Another way to look at the results is the classification report from scikit-learn:
from sklearn.metrics import classification_report
y_pred = logistic.predict(X_test)
print(classification_report(y_test, y_pred, target_names=cuisines))
precision recall f1-score support
italian 0.78 0.47 0.58 96
mexican 0.58 0.41 0.48 165
southern_us 0.80 0.66 0.73 289
indian 0.78 0.85 0.82 542
chinese 0.70 0.54 0.61 140
french 0.62 0.63 0.63 555
cajun_creole 0.78 0.70 0.74 228
thai 0.85 0.90 0.87 596
japanese 0.69 0.47 0.56 123
greek 0.80 0.89 0.84 1587
spanish 0.84 0.73 0.78 97
korean 0.81 0.72 0.76 289
vietnamese 0.81 0.76 0.78 191
moroccan 0.89 0.91 0.90 1262
british 0.80 0.72 0.76 157
filipino 0.57 0.40 0.47 100
irish 0.69 0.81 0.74 860
jamaican 0.67 0.50 0.57 195
russian 0.74 0.72 0.73 321
brazilian 0.69 0.48 0.57 162
avg / total 0.77 0.78 0.77 7955
This allows use to see the different precision measurements (accuracy, recall, f1 score) all in a single place.

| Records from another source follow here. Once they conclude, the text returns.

-- the inner 'while k < n' loop of solveKB: del s[m]; del s[k]; restart at k = 0
def cancelLoop (s : List String) (k cnt : Nat) : List String × Nat :=
  if hk : k < s.length then
    match hf : findFirst (fun t => checkLiteralOpposite s[k] t) (s.drop (k + 1)) with
    | some d => cancelLoop ((s.eraseIdx (k + 1 + d)).eraseIdx k) 0 (cnt + 1)
    | none => cancelLoop s (k + 1) cnt
  else (s, cnt)
termination_by (s.length, s.length - k)
decreasing_by
  · have hd := findFirst_some_lt hf
    have h1 : k + 1 + d < s.length := by
      have : (s.drop (k + 1)).length = s.length - (k + 1) := by simp
      omega
    have h2 : (s.eraseIdx (k + 1 + d)).length = s.length - 1 := by
      simp [List.length_eraseIdx, h1]
    have h4 : ((s.eraseIdx (k + 1 + d)).eraseIdx k).length = s.length - 2 := by
      rw [List.length_eraseIdx, h2, if_pos (by omega : k < s.length - 1)]; omega
    left
    omega
  · right; omega

-- checkDuplicate: del clause[j]; restart at i = 0
def cdLoop (clause : List String) (i : Nat) : List String :=
  if hi : i < clause.length then
    match hf : findFirst (fun t => clause[i] == t) (clause.drop (i + 1)) with
    | some d => cdLoop (clause.eraseIdx (i + 1 + d)) 0
    | none => cdLoop clause (i + 1)
  else clause
termination_by (clause.length, clause.length - i)
decreasing_by
  · have hd := findFirst_some_lt hf
    have h1 : i + 1 + d < clause.length := by
      have : (clause.drop (i + 1)).length = clause.length - (i + 1) := by simp
      omega
    left
    simp [List.length_eraseIdx, h1]
    omega
  · right; omega

def sorter (e : String) : Char :=
  if e.toList.length = 2 then e.toList.getD 1 ' ' else e.toList.getD 0 ' '

-- cls accumulation loop: s[lit] plus '  ' between consecutive elements
def clsJoin : List String → String
  | [] => ""
  | [x] => x
  | x :: y :: rest => x ++ "  " ++ clsJoin (y :: rest)

def pairResA (a b : String) : List String × Bool :=
  let s0 := PySem.Str.split₀ (a ++ " " ++ b)
  let r := cancelLoop s0 0 0
  if r.2 = 1 then
    let s2 := PySem.List.sorted r.1 sorter
    if s2.length = 1 then (s2, false)
    else
      let s3 := cdLoop s2 0
      let cls := clsJoin s3
      if cls = "" then (["{}"], true) else ([cls], false)
  else ([], false)

def solveKB (KB : List String) : Bool × Bool × Int × List String × List String :=
  let n : Int := KB.length
  let st := (PySem.List.pyRange 0 n).foldl (fun (acc : List String × Bool) i =>
      (PySem.List.pyRange (i + 1) n).foldl (fun acc2 j =>
        let r := pairResA (PySem.List.pyGetD KB i "") (PySem.List.pyGetD KB j "")
        (acc2.1 ++ r.1, acc2.2 || r.2)) acc) ([], false)
  let KB2 := cdLoop (KB ++ st.1) 0
  let checkNewKB := decide ((KB.length : Int) < KB2.length)
  let count : Int := (KB2.length : Int) - KB.length
  let newCls := (PySem.List.pyRange (KB.length : Int) (KB2.length : Int)).foldl
      (fun acc c => acc ++ [PySem.List.pyGetD KB2 c ""]) []
  (checkNewKB, st.2, count, KB2, newCls)

-- ===== PORT B =====

-- (var, is_negative) key of a literal: (t[1], True) if t[0] == '-' else (t[0], False)
def tkey (t : String) : Char × Bool :=
  match t.toList with
  | '-' :: c :: _ => (c, true)
  | c :: _ => (c, false)
  | [] => (' ', false)

def pairResB (a b : String) : List String × Bool :=
  let s0 := PySem.Str.split₀ (a ++ " " ++ b)
  let cnt := s0.foldl (fun d t => d.modify (tkey t) 0 (· + 1)) PySem.Dict.empty
  let total : Int := ((cnt.items.filter (fun kv => !kv.1.2)).map
      (fun kv => min kv.2 (cnt.getD (kv.1.1, true) 0))).sum
  if total = 1 then
    let surv := (s0.foldl (fun (st : PySem.Dict (Char × Bool) Int × List String) t =>
        let k := tkey t
        let idx := st.1.getD k 0
        let m := min (cnt.getD (k.1, false) 0) (cnt.getD (k.1, true) 0)
        (st.1.insert k (idx + 1), if m ≤ idx then st.2 ++ [t] else st.2)) (PySem.Dict.empty, [])).2
    let s2 := PySem.List.sorted surv sorter
    if s2.length = 1 then (s2, false)
    else
      let cls := PySem.Str.join "  " (PySem.List.dedup s2)
      if cls = "" then (["{}"], true) else ([cls], false)
  else ([], false)

def solveKB_alt (KB : List String) : Bool × Bool × Int × List String × List String :=
  let n : Int := KB.length
  let st := (PySem.List.pyRange 0 n).foldl (fun (acc : List String × Bool) i =>
      (PySem.List.pyRange (i + 1) n).foldl (fun acc2 j =>
        let r := pairResB (PySem.List.pyGetD KB i "") (PySem.List.pyGetD KB j "")
        (acc2.1 ++ r.1, acc2.2 || r.2)) acc) ([], false)
  let out := PySem.List.dedup (KB ++ st.1)
  let count : Int := (out.length : Int) - KB.length
  (decide (0 < count), st.2, count, out, out.drop KB.length)

-- ===== PRECONDITION & SPEC =====

-- a token is a literal the program parses sanely: nonempty, and if it starts with '-'
-- it has a second character (token '-' raises IndexError in checkLiteralOpposite)
-- that is itself not '-' (tokens starting '--' hit A's accidental parse of '-' as a
-- variable name, a corner outside the clause language this solver is written for)
def goodTok (t : String) : Bool :=
  match t.toList with
  | [] => false
  | c :: rest =>
    if c = '-' then match rest with | [] => false | c2 :: _ => c2 != '-'
    else true

-- Pre_ excludes KB whose clauses contain a whitespace-separated token '-' (on which A
-- raises IndexError as soon as two clauses are present) or a token beginning with '--',
-- on which A's treatment of '-' as a variable name is an accident of its parsing.
def Pre_solveKB (KB : List String) : Prop :=
  ∀ c ∈ KB, ∀ t ∈ PySem.Str.split₀ c, goodTok t = true
instance (KB : List String) : Decidable (Pre_solveKB KB) := by unfold Pre_solveKB; infer_instance

def pvWitness_solveKB : List String := ["a -b", "-a c", "b"]

def Spec_solveKB (KB : List String) (out : Bool × Bool × Int × List String × List String) : Prop := out = solveKB_alt KB
instance (KB : List String) (out : Bool × Bool × Int × List String × List String) : Decidable (Spec_solveKB KB out) := by unfold Spec_solveKB; infer_instance

-- ===== CLAIM (what is proved, stated in full; the proofs are below) =====
def Claim_equal_solveKB : Prop := ∀ (KB : List String), Dom_solveKB KB → Pre_solveKB KB → Spec_solveKB KB (solveKB KB)

-- ===== LEMMAS AND PROOFS =====

-- ---- middle model of the cancellation pass (used only by the proofs) ----

-- number of tokens of s with literal key κ
def cntK (s : List String) (κ : Char × Bool) : Nat := (s.map tkey).count κ

-- per-variable number of cancelled pairs
def minsV (s : List String) (v : Char) : Nat := min (cntK s (v, false)) (cntK s (v, true))

def budget0 (s : List String) : Char × Bool → Nat := fun κ => minsV s κ.1

-- drop, per key, the first b κ tokens; keep the rest
def dropB : List String → (Char × Bool → Nat) → List String
  | [], _ => []
  | t :: ts, b =>
    if b (tkey t) = 0 then t :: dropB ts b
    else dropB ts (Function.update b (tkey t) (b (tkey t) - 1))

-- the budget left after consuming a list
def resB : List String → (Char × Bool → Nat) → Char × Bool → Nat
  | [], b => b
  | t :: ts, b =>
    if b (tkey t) = 0 then resB ts b
    else resB ts (Function.update b (tkey t) (b (tkey t) - 1))

-- total number of cancelled pairs
def totalN (s : List String) : Nat := ∑ v ∈ ((s.map tkey).map Prod.fst).toFinset, minsV s v

theorem dropB_append (u v : List String) (b : Char × Bool → Nat) :
    dropB (u ++ v) b = dropB u b ++ dropB v (resB u b) := by
  induction u generalizing b with
  | nil => simp [dropB, resB]
  | cons t ts ih =>
    by_cases h : b (tkey t) = 0 <;> simp [dropB, resB, h, ih]
-- ===== PORT A =====
def render_digest_html (items : List (List (String × String))) : String :=
  if items = [] then
    "<p><em>Nothing met the signal bar today. Quiet day — go touch grass.</em></p>"
  else
    -- by_cat.setdefault(item.get("category", "Signal"), []).append(item)
    -- = modify at that key with default [] and append (exact: setdefault-then-append)
    let by_cat : PySem.Dict String (List (List (String × String))) :=
      items.foldl (fun d item =>
        d.modify ((PySem.Dict.mk item).getD "category" "Signal") [] (fun l => l ++ [item]))
        PySem.Dict.empty
    let ordered_cats : List String :=
      pvCategoryOrder.filter (fun c => by_cat.contains c) ++
        by_cat.keys.filter (fun c => !pvCategoryOrder.contains c)
    let st :=
      ordered_cats.foldl (fun (st : List String × PySem.Set String) cat =>
        if st.2.contains cat then st
        else
          let seen := st.2.add cat
          let parts := st.1 ++
            ["<h2 style=\"font-size:16px;margin-top:24px;margin-bottom:8px;color:#555;\">" ++ cat ++ "</h2>",
             "<ul style=\"padding-left:20px;margin-top:0;\">"]
          -- by_cat[cat]: cat is always a present key here, so Python's KeyError branch is
          -- unreachable and getD with [] is exact
          let parts := (by_cat.getD cat []).foldl (fun ps item =>
            let url := (PySem.Dict.mk item).getD "url" ""
            let author := (PySem.Dict.mk item).getD "author" ""
            let summary := (PySem.Dict.mk item).getD "summary" ""
            let score := (PySem.Dict.mk item).getD "signal_score" "0"
            let reason := (PySem.Dict.mk item).getD "reason" ""
            let link_html := if url ≠ "" then "<a href=\"" ++ url ++ "\" style=\"color:#1da1f2;\">link</a>" else ""
            let platform_badge := if (PySem.Dict.mk item).get? "platform" = some "x" then "X" else "LI"
            ps ++ ["<li style=\"margin-bottom:10px;\"><strong>" ++ summary ++
              "</strong><br><span style=\"color:#888;font-size:13px;\">" ++
              platform_badge ++ " · " ++ author ++ " · " ++ reason ++ " · score " ++ score ++
              (if link_html ≠ "" then " · " ++ link_html else "") ++ "</span></li>"]) parts
          (parts ++ ["</ul>"], seen))
        (([] : List String), PySem.Set.empty)
    PySem.Str.join "\n" st.1

-- ===== PORT B =====
def pvCatOf (item : List (String × String)) : String :=
  (PySem.Dict.mk item).getD "category" "Signal"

From the previous analyses, we can come up with a number of ways of how to improve aspects of our machine learning and reach better classification results.
Conclusions¶
In this post, we've gone through different stages of machine learning: we first explored the data in depth that came with the challenge and then went on to train a model, whose results we tried to analyze. It's not clear from the results what we can easily improve in our classification, but it gives us quite a lot of information to analyze.